Task details: The task calls for each line of the records below in which the word "hpos" appears.

Dataset extract:
----------

-- ===== PORT B =====
-- while True: cand = i * (10 ** len(str(i)) + 1); if cand > max_val: return out; append; i += 1
def pvAltLoop (max_val i : Int) (acc : List Int) (hi : 1 ≤ i) : List Int :=
  let cand := i * ((10 : Int) ^ (PySem.Chars.len (PySem.Int.toChars i)).toNat + 1)
  if h : cand > max_val then acc
  else pvAltLoop max_val (i + 1) (acc ++ [cand]) (by omega)
termination_by (max_val + 1 - i).toNat
decreasing_by
  have hpow : (1 : Int) ≤ (10 : Int) ^ (PySem.Chars.len (PySem.Int.toChars i)).toNat :=
    one_le_pow₀ (by norm_num)
  have h2 : i * 2 ≤ i * ((10 : Int) ^ (PySem.Chars.len (PySem.Int.toChars i)).toNat + 1) :=
    mul_le_mul_of_nonneg_left (by omega) (by omega)
  simp only [not_lt] at h
  omega

def generate_part1_nums_alt (max_val : Int) : List Int :=
  pvAltLoop max_val 1 [] le_rfl

-- ===== PRECONDITION & SPEC =====
def Spec_generate_part1_nums (max_val : Int) (out : List Int) : Prop := out = generate_part1_nums_alt max_val
instance (max_val : Int) (out : List Int) : Decidable (Spec_generate_part1_nums max_val out) := by unfold Spec_generate_part1_nums; infer_instance

-- ===== CLAIM (what is proved, stated in full; the proofs are below) =====
def Claim_equal_generate_part1_nums : Prop := ∀ (max_val : Int), Dom_generate_part1_nums max_val → Spec_generate_part1_nums max_val (generate_part1_nums max_val)

-- ===== LEMMAS AND PROOFS =====

def pvRep (n : Nat) : List Char :=
  if n = 0 then ['0'] else ((Nat.digits 10 n).map Nat.digitChar).reverse

theorem pvRep_split {n : Nat} (h : 10 ≤ n) :
    pvRep n = pvRep (n / 10) ++ [Nat.digitChar (n % 10)] := by
  have h10 : 1 ≤ n / 10 := Nat.one_le_div_iff (by norm_num) |>.mpr h
  unfold pvRep
  rw [if_neg (by omega), if_neg (by omega), Nat.digits_def' (by norm_num) (by omega)]
  simp

theorem pvCoreStep (f n : Nat) (l : List Char) :
    Nat.toDigitsCore 10 (f + 1) n l
      = if n / 10 = 0 then (n % 10).digitChar :: l
        else Nat.toDigitsCore 10 f (n / 10) ((n % 10).digitChar :: l) := by
  conv_lhs => rw [Nat.toDigitsCore]

theorem pvToDigitsCore_eq (fuel : Nat) : ∀ (n : Nat) (l : List Char), n < 10 ^ (fuel + 1) →
    Nat.toDigitsCore 10 (fuel + 1) n l = pvRep n ++ l := by
  induction fuel with
  | zero =>
    intro n l hn
    have hn10 : n < 10 := by simpa using hn
    have hd : n / 10 = 0 := Nat.div_eq_of_lt hn10
    rw [pvCoreStep, if_pos hd]
    have hm : n % 10 = n := Nat.mod_eq_of_lt hn10
    unfold pvRep
    rcases Nat.eq_zero_or_pos n with h0 | h0
    · subst h0; simp [Nat.digitChar]
    · rw [if_neg (by omega), Nat.digits_def' (by norm_num) h0, hd, hm]
      simp
  | succ fuel ih =>
    intro n l hn
    by_cases hd : n / 10 = 0
    · have hlt : n < 10 := by
        rcases Nat.lt_or_ge n 10 with h | h
        · exact h
        · exact absurd hd (by omega)
      have hm : n % 10 = n := Nat.mod_eq_of_lt hlt
      rw [pvCoreStep, if_pos hd]
      unfold pvRep
      rcases Nat.eq_zero_or_pos n with h0 | h0
      · subst h0; simp [Nat.digitChar]
      · rw [if_neg (by omega), Nat.digits_def' (by norm_num) h0, hd, hm]
        simp
    · have h10 : 10 ≤ n := by
        rcases Nat.lt_or_ge n 10 with h | h
        · exact absurd (Nat.div_eq_of_lt h) hd
        · exact h
      rw [pvCoreStep, if_neg hd]
      rw [ih (n / 10) _ (by
        rw [Nat.div_lt_iff_lt_mul (by norm_num)]
        calc n < 10 ^ (fuel + 1 + 1) := hn
          _ = 10 ^ (fuel + 1) * 10 := by ring)]
      rw [pvRep_split h10]
      simp

theorem pvToDigits_eq (n : Nat) : Nat.toDigits 10 n = pvRep n := by
  have h : n < 10 ^ (n + 1) := lt_of_lt_of_le (Nat.lt_pow_self (by norm_num))
    (Nat.pow_le_pow_right (by norm_num) (by omega))
  simpa using pvToDigitsCore_eq n n [] h

theorem pvToChars_eq {i : Int} (h : 0 ≤ i) : PySem.Int.toChars i = pvRep i.toNat := by
  unfold PySem.Int.toChars
  rw [if_neg (by omega), pvToDigits_eq]

theorem pvRep_len {n : Nat} (h : 1 ≤ n) : (pvRep n).length = Nat.log 10 n + 1 := by
  unfold pvRep
  rw [if_neg (by omega)]
  simp [Nat.digits_len 10 n (by norm_num) (by omega)]

theorem pvRep_val (n : Nat) : ∀ a : Int,
    (pvRep n).foldl (fun a c => 10 * a + ((c.toNat : Int) - 48)) a
      = a * 10 ^ (pvRep n).length + n := by
  induction n using Nat.strong_induction_on with
  | _ n ih =>
    intro a
    by_cases hlt : n < 10
    · have hrep : pvRep n = [Nat.digitChar n] := by
        unfold pvRep
        rcases Nat.eq_zero_or_pos n with h0 | h0
        · subst h0; simp [Nat.digitChar]
        · rw [if_neg (by omega), Nat.digits_def' (by norm_num) h0,
            Nat.div_eq_of_lt hlt, Nat.mod_eq_of_lt hlt]
          simp
      rw [hrep]
      have hc : ((Nat.digitChar n).toNat : Int) = 48 + n := by
        interval_cases n <;> decide
      simp [List.foldl, hc]
      ring
    · push_neg at hlt
      rw [pvRep_split hlt, List.foldl_append, List.length_append]
      rw [ih (n / 10) (by omega) a]
      have hc : ((Nat.digitChar (n % 10)).toNat : Int) = 48 + (n % 10 : Nat) := by
        have : n % 10 < 10 := Nat.mod_lt _ (by norm_num)
        interval_cases h : n % 10 <;> simp [h] <;> decide
      simp only [List.foldl, List.length_cons, List.length_nil, hc]
      have hdm : (10 : Int) * (n / 10 : Nat) + (n % 10 : Nat) = (n : Int) := by
        have := Nat.div_add_mod n 10
        push_cast
        omega
      ring_nf
      push_cast
      ring_nf
      omega

def pvCand (i : Int) : Int := i * ((10 : Int) ^ (PySem.Int.toChars i).length + 1)

theorem pvCand_altForm (i : Int) :
    i * ((10 : Int) ^ (PySem.Chars.len (PySem.Int.toChars i)).toNat + 1) = pvCand i := by
  unfold pvCand
  rw [PySem.Chars.len_eq]
  simp

theorem pvParse_eq_cand {i : Int} (h : 1 ≤ i) :
    pvDigitsVal (PySem.Int.toChars i ++ PySem.Int.toChars i) = pvCand i := by
  have h0 : 0 ≤ i := by omega
  rw [pvToChars_eq h0]
  unfold pvDigitsVal pvCand
  rw [List.foldl_append, pvRep_val, pvRep_val, pvToChars_eq h0]
  have : ((i.toNat : Int)) = i := Int.toNat_of_nonneg h0
  rw [this]
  ring

theorem pvCand_mono {i j : Int} (h1 : 1 ≤ i) (hij : i ≤ j) : pvCand i ≤ pvCand j := by
  have h0i : 0 ≤ i := by omega
  have h0j : 0 ≤ j := by omega
  have hlen : (PySem.Int.toChars i).length ≤ (PySem.Int.toChars j).length := by
    rw [pvToChars_eq h0i, pvToChars_eq h0j,
      pvRep_len (by omega : 1 ≤ i.toNat), pvRep_len (by omega : 1 ≤ j.toNat)]
    exact Nat.succ_le_succ (Nat.log_mono_right (by omega))
  unfold pvCand
  have hp : (10:Int) ^ (PySem.Int.toChars i).length ≤ 10 ^ (PySem.Int.toChars j).length :=
    pow_le_pow_right₀ (by norm_num) hlen
  have hpi : (0:Int) < 10 ^ (PySem.Int.toChars i).length := by positivity
  nlinarith

-- bounds of the representation length
theorem pvCand_pow_gt {H : Nat} : (10:Int) ^ (2 * H + 1) < pvCand ((10:Int) ^ H) := by
  have h0 : (0:Int) ≤ (10:Int) ^ H := by positivity
  have htn : ((10:Int) ^ H).toNat = 10 ^ H := by
    rw [show ((10:Int) ^ H) = ((10 ^ H : Nat) : Int) by push_cast; ring, Int.toNat_natCast]
  have hlen : ((PySem.Int.toChars ((10:Int) ^ H))).length = H + 1 := by
    rw [pvToChars_eq h0, pvRep_len (by rw [htn]; exact Nat.one_le_two_pow.trans (Nat.pow_le_pow_left (by norm_num) _)), htn, Nat.log_pow (by norm_num)]
  unfold pvCand
  rw [hlen]
  have : (10:Int) ^ H * 10 ^ (H + 1) = 10 ^ (2 * H + 1) := by
    rw [← pow_add]; ring_nf
  nlinarith [pow_pos (show (0:Int) < 10 by norm_num) H,
    pow_pos (show (0:Int) < 10 by norm_num) (H+1)]

def pvEmit (mv : Int) (js : List Int) : List Int :=
  (js.takeWhile (fun i => decide (pvCand i ≤ mv))).map pvCand

theorem pvInner_emit (mv : Int) (js : List Int) : ∀ (acc : List Int),
    (∀ j ∈ js, 1 ≤ j) →
    pvInner mv js acc = acc ++ pvEmit mv js := by
  induction js with
  | nil => intro acc _; simp [pvInner, pvEmit]
  | cons i rest ih =>
    intro acc hpos
    have hi : 1 ≤ i := hpos i (by simp)
    rw [pvInner]
    simp only [pvParse_eq_cand hi]
    by_cases hgt : pvCand i > mv
    · rw [if_pos hgt]
      have : pvEmit mv (i :: rest) = [] := by
        unfold pvEmit
        rw [List.takeWhile_cons_of_neg (by simp; omega)]
        simp
      rw [this]; simp
    · rw [if_neg hgt]
      rw [ih _ (fun j hj => hpos j (by simp [hj]))]
      have : pvEmit mv (i :: rest) = pvCand i :: pvEmit mv rest := by
        unfold pvEmit
        rw [List.takeWhile_cons_of_pos (by simp; omega)]
        simp
      rw [this]; simp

----------

Exercise output:
    intro acc hpos
    have hi : 1 ≤ i := hpos i (by simp)
      rw [ih _ (fun j hj => hpos j (by simp [hj]))]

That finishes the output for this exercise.